Collected data entries:
BEGIN

-- pv_equiv track=rewrite | github.com/mariasarahmata/NSCOM03 | Lab3/2D_Parity.py | add_2d_parity
-- ===== SOURCE A (Python) =====
-- def add_2d_parity(data, rows, cols):
--     """
--     Creates a 2D parity matrix and adds row and column parity bits.
--     """
--     # Convert data into a 2D matrix of integers
--     matrix = [[int(data[i * cols + j]) for j in range(cols)] for i in range(rows)]
--
--     # Calculate row parity (add an extra column for parity bits)
--     for row in matrix:
--         row.append(sum(row) % 2)  # Even parity for the row
--
--     # Calculate column parity (add an extra row for parity bits)
--     col_parity = [(sum(matrix[i][j] for i in range(rows)) % 2) for j in range(cols)]
--     col_parity.append(sum(col_parity) % 2)  # Even parity for the parity row
--
--     # Add the column parity as the last row in the matrix
--     matrix.append(col_parity)
--
--     return matrix
-- ===== SOURCE B (Python) =====
-- def add_2d_parity(data, rows, cols):
--     # Single fused pass: build each row, append its parity, and accumulate
--     # the column sums on the fly; derive the parity row afterwards.
--     matrix = []
--     col_sums = [0] * cols
--     for i in range(rows):
--         row = [int(data[i * cols + j]) for j in range(cols)]
--         col_sums = [s + b for s, b in zip(col_sums, row)]
--         matrix.append(row + [sum(row) % 2])
--     col_parity = [s % 2 for s in col_sums]
--     matrix.append(col_parity + [sum(col_parity) % 2])
--     return matrix
-- ===== Notes on version B (the rewrite author's own statement) =====
-- stated objective: alternative
-- what changed: Replaces A's two separate passes (row-parity loop, then a nested column scan re-indexing the matrix) with one fused pass that accumulates column sums while building each parity-extended row; the column-parity row is then derived directly from the sums.
import Mathlib
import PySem

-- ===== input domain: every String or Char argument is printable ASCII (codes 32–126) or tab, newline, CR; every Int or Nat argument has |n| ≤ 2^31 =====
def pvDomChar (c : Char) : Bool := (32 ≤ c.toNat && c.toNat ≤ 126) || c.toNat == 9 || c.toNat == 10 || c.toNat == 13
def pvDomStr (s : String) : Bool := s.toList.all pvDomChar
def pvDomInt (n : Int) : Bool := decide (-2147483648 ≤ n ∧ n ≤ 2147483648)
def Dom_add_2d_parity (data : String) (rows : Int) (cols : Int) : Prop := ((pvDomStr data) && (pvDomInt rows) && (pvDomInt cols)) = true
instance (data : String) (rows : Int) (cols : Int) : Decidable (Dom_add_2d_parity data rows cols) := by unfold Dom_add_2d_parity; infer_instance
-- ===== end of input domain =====

-- B fuses A's two passes (row parities, then a nested column re-scan of the matrix)
-- into one pass that accumulates column sums while emitting each parity-extended row
-- (objective: alternative decomposition, same asymptotic cost).

-- ===== PORT A =====
-- int(data[k]) for one character: none-cases (IndexError / ValueError) are excluded by Pre_.
def pvIntAt (data : String) (k : Int) : Int :=
  match PySem.Str.pyGet? data k with
  | some c => (PySem.Int.ofChars? [c]).getD 0
  | none => 0

-- [int(data[i*cols+j]) for j in range(cols)]  (the inner comprehension, identical in A and B)
def pvRow (data : String) (cols : Int) (i : Int) : List Int :=
  (PySem.List.pyRange 0 cols 1).map (fun j => pvIntAt data (i * cols + j))

def add_2d_parity (data : String) (rows : Int) (cols : Int) : List (List Int) :=
  -- matrix = [[int(data[i*cols+j]) for j in range(cols)] for i in range(rows)]
  let matrix := (PySem.List.pyRange 0 rows 1).map (fun i => pvRow data cols i)
  -- for row in matrix: row.append(sum(row) % 2)
  let matrix2 := matrix.map (fun row => row ++ [PySem.Int.mod row.sum 2])
  -- col_parity = [(sum(matrix[i][j] for i in range(rows)) % 2) for j in range(cols)]
  let colParity := (PySem.List.pyRange 0 cols 1).map (fun j =>
    PySem.Int.mod ((PySem.List.pyRange 0 rows 1).map (fun i =>
      PySem.List.pyGetD (PySem.List.pyGetD matrix2 i []) j 0)).sum 2)
  -- col_parity.append(sum(col_parity) % 2); matrix.append(col_parity)
  matrix2 ++ [colParity ++ [PySem.Int.mod colParity.sum 2]]

-- ===== PORT B =====
-- loop body of Source B: state = (matrix, col_sums)
def pvStepB (data : String) (cols : Int)
    (st : List (List Int) × List Int) (i : Int) : List (List Int) × List Int :=
  let row := pvRow data cols i
  (st.1 ++ [row ++ [PySem.Int.mod row.sum 2]], List.zipWith (· + ·) st.2 row)

def add_2d_parity_alt (data : String) (rows : Int) (cols : Int) : List (List Int) :=
  -- col_sums = [0] * cols; single pass over range(rows)
  let st := (PySem.List.pyRange 0 rows 1).foldl (pvStepB data cols)
    ([], List.replicate cols.toNat 0)
  -- col_parity = [s % 2 for s in col_sums]
  let colParity := st.2.map (fun s => PySem.Int.mod s 2)
  st.1 ++ [colParity ++ [PySem.Int.mod colParity.sum 2]]

-- ===== PRECONDITION & SPEC =====
-- Pre_ excludes exactly the inputs where Python A raises: an IndexError (data shorter
-- than the rows*cols cells read) or a ValueError (a read character not a decimal digit).
def Pre_add_2d_parity (data : String) (rows : Int) (cols : Int) : Prop :=
  rows ≤ 0 ∨ cols ≤ 0 ∨
    (rows * cols ≤ (data.toList.length : Int) ∧
      ((data.toList.take (rows * cols).toNat).all Char.isDigit) = true)
instance (data : String) (rows : Int) (cols : Int) : Decidable (Pre_add_2d_parity data rows cols) := by
  unfold Pre_add_2d_parity; infer_instance

def pvWitness_add_2d_parity : String × Int × Int := ("101110", 2, 3)

def Spec_add_2d_parity (data : String) (rows : Int) (cols : Int) (out : List (List Int)) : Prop := out = add_2d_parity_alt data rows cols
instance (data : String) (rows : Int) (cols : Int) (out : List (List Int)) : Decidable (Spec_add_2d_parity data rows cols out) := by unfold Spec_add_2d_parity; infer_instance

-- ===== CLAIM (what is proved, stated in full; the proofs are below) =====
def Claim_equal_add_2d_parity : Prop := ∀ (data : String) (rows : Int) (cols : Int), Dom_add_2d_parity data rows cols → Pre_add_2d_parity data rows cols → Spec_add_2d_parity data rows cols (add_2d_parity data rows cols)

-- ===== LEMMAS AND PROOFS =====

theorem pvRow_length (data : String) (cols : Int) (i : Int) :
    (pvRow data cols i).length = cols.toNat := by
  simp [pvRow, PySem.List.length_pyRange_one]

theorem foldB_fst (data : String) (cols : Int) :
    ∀ (is : List Int) (m : List (List Int)) (cs : List Int),
      (is.foldl (pvStepB data cols) (m, cs)).1 =
        m ++ is.map (fun i => pvRow data cols i ++ [PySem.Int.mod (pvRow data cols i).sum 2]) := by
  intro is
  induction is with
  | nil => intro m cs; simp
  | cons i is ih =>
    intro m cs
    simp only [List.foldl_cons, List.map_cons, pvStepB]
    rw [ih]
    simp

theorem foldB_snd_length (data : String) (cols : Int) :
    ∀ (is : List Int) (m : List (List Int)) (cs : List Int), cs.length = cols.toNat →
      (is.foldl (pvStepB data cols) (m, cs)).2.length = cols.toNat := by
  intro is
  induction is with
  | nil => intro m cs h; simpa using h
  | cons i is ih =>
    intro m cs h
    simp only [List.foldl_cons, pvStepB]
    exact ih _ _ (by simp [h, pvRow_length])

theorem foldB_snd_getElem (data : String) (cols : Int) :
    ∀ (is : List Int) (m : List (List Int)) (cs : List Int) (h : cs.length = cols.toNat)
      (k : Nat) (hk : k < cols.toNat),
      (is.foldl (pvStepB data cols) (m, cs)).2[k]'(by
          rw [foldB_snd_length data cols is m cs h]; exact hk) =
        cs[k]'(by rw [h]; exact hk) +
          (is.map (fun i => pvIntAt data (i * cols + (k : Int)))).sum := by
  intro is
  induction is with
  | nil => intro m cs h k hk; simp
  | cons i is ih =>
    intro m cs h k hk
    simp only [List.foldl_cons, pvStepB, List.map_cons, List.sum_cons]
    rw [ih _ _ (by simp [h, pvRow_length]) k hk]
    have hz : (List.zipWith (· + ·) cs (pvRow data cols i))[k]'(by
        simp [List.length_zipWith, h, pvRow_length]; omega) =
        cs[k]'(by rw [h]; exact hk) + (pvRow data cols i)[k]'(by rw [pvRow_length]; exact hk) := by
      rw [List.getElem_zipWith]
    rw [hz]
    have hr : (pvRow data cols i)[k]'(by rw [pvRow_length]; exact hk) =
        pvIntAt data (i * cols + (k : Int)) := by
      simp [pvRow, PySem.List.getElem_pyRange_one]
    rw [hr]; ring

-- A's column-parity list equals B's: both entries at k are (Σ_i data-bit(i,k)) % 2.
theorem colParity_eq (data : String) (rows : Int) (cols : Int) :
    ((PySem.List.pyRange 0 cols 1).map (fun j =>
      PySem.Int.mod ((PySem.List.pyRange 0 rows 1).map (fun i =>
        PySem.List.pyGetD (PySem.List.pyGetD
          ((PySem.List.pyRange 0 rows 1).map (fun i =>
            pvRow data cols i ++ [PySem.Int.mod (pvRow data cols i).sum 2])) i [])
          j 0)).sum 2)) =
    (((PySem.List.pyRange 0 rows 1).foldl (pvStepB data cols)
        ([], List.replicate cols.toNat 0)).2.map (fun s => PySem.Int.mod s 2)) := by
  apply List.ext_getElem
  · simp [PySem.List.length_pyRange_one,
      foldB_snd_length data cols _ _ _ (List.length_replicate ..)]
  · intro k h1 h2
    have hk : k < cols.toNat := by
      simpa [PySem.List.length_pyRange_one] using h1
    rw [List.getElem_map, List.getElem_map]
    rw [foldB_snd_getElem data cols _ _ _ (List.length_replicate ..) k hk]
    rw [PySem.List.getElem_pyRange_one]
    have hinner : ∀ i ∈ PySem.List.pyRange 0 rows 1,
        PySem.List.pyGetD (PySem.List.pyGetD
          ((PySem.List.pyRange 0 rows 1).map (fun i =>
            pvRow data cols i ++ [PySem.Int.mod (pvRow data cols i).sum 2])) i [])
          (0 + (k : Int)) 0 = pvIntAt data (i * cols + (k : Int)) := by
      intro i hi
      rw [PySem.List.mem_pyRange_one] at hi
      rw [PySem.List.pyGetD_map_pyRange_of_nonneg _ rows i _ hi.1 hi.2]
      have : (0 : Int) + (k : Int) = ((k : Nat) : Int) := by ring
      rw [this, PySem.List.pyGetD_natCast]
      rw [List.getD_eq_getElem _ _ (by simp [pvRow_length]; omega)]
      rw [List.getElem_append_left (by rw [pvRow_length]; exact hk)]
      simp [pvRow, PySem.List.getElem_pyRange_one]
    rw [List.map_congr_left hinner]
    simp

-- ===== VERDICT (by name: the statement is the Claim_ definition above) =====
theorem add_2d_parity_spec : Claim_equal_add_2d_parity := by
  intro data rows cols _ _
  unfold Spec_add_2d_parity add_2d_parity add_2d_parity_alt
  dsimp only
  rw [foldB_fst data cols, List.nil_append, ← colParity_eq data rows cols]
  simp [List.map_map, Function.comp_def]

END

Set out exactly the run of lines that begins at the line holding "theorem add_2d_parity_spec : Claim_equal_add_2d_parity" and ends at the last line of the data.

theorem add_2d_parity_spec : Claim_equal_add_2d_parity := by
  intro data rows cols _ _
  unfold Spec_add_2d_parity add_2d_parity add_2d_parity_alt
  dsimp only
  rw [foldB_fst data cols, List.nil_append, ← colParity_eq data rows cols]
  simp [List.map_map, Function.comp_def]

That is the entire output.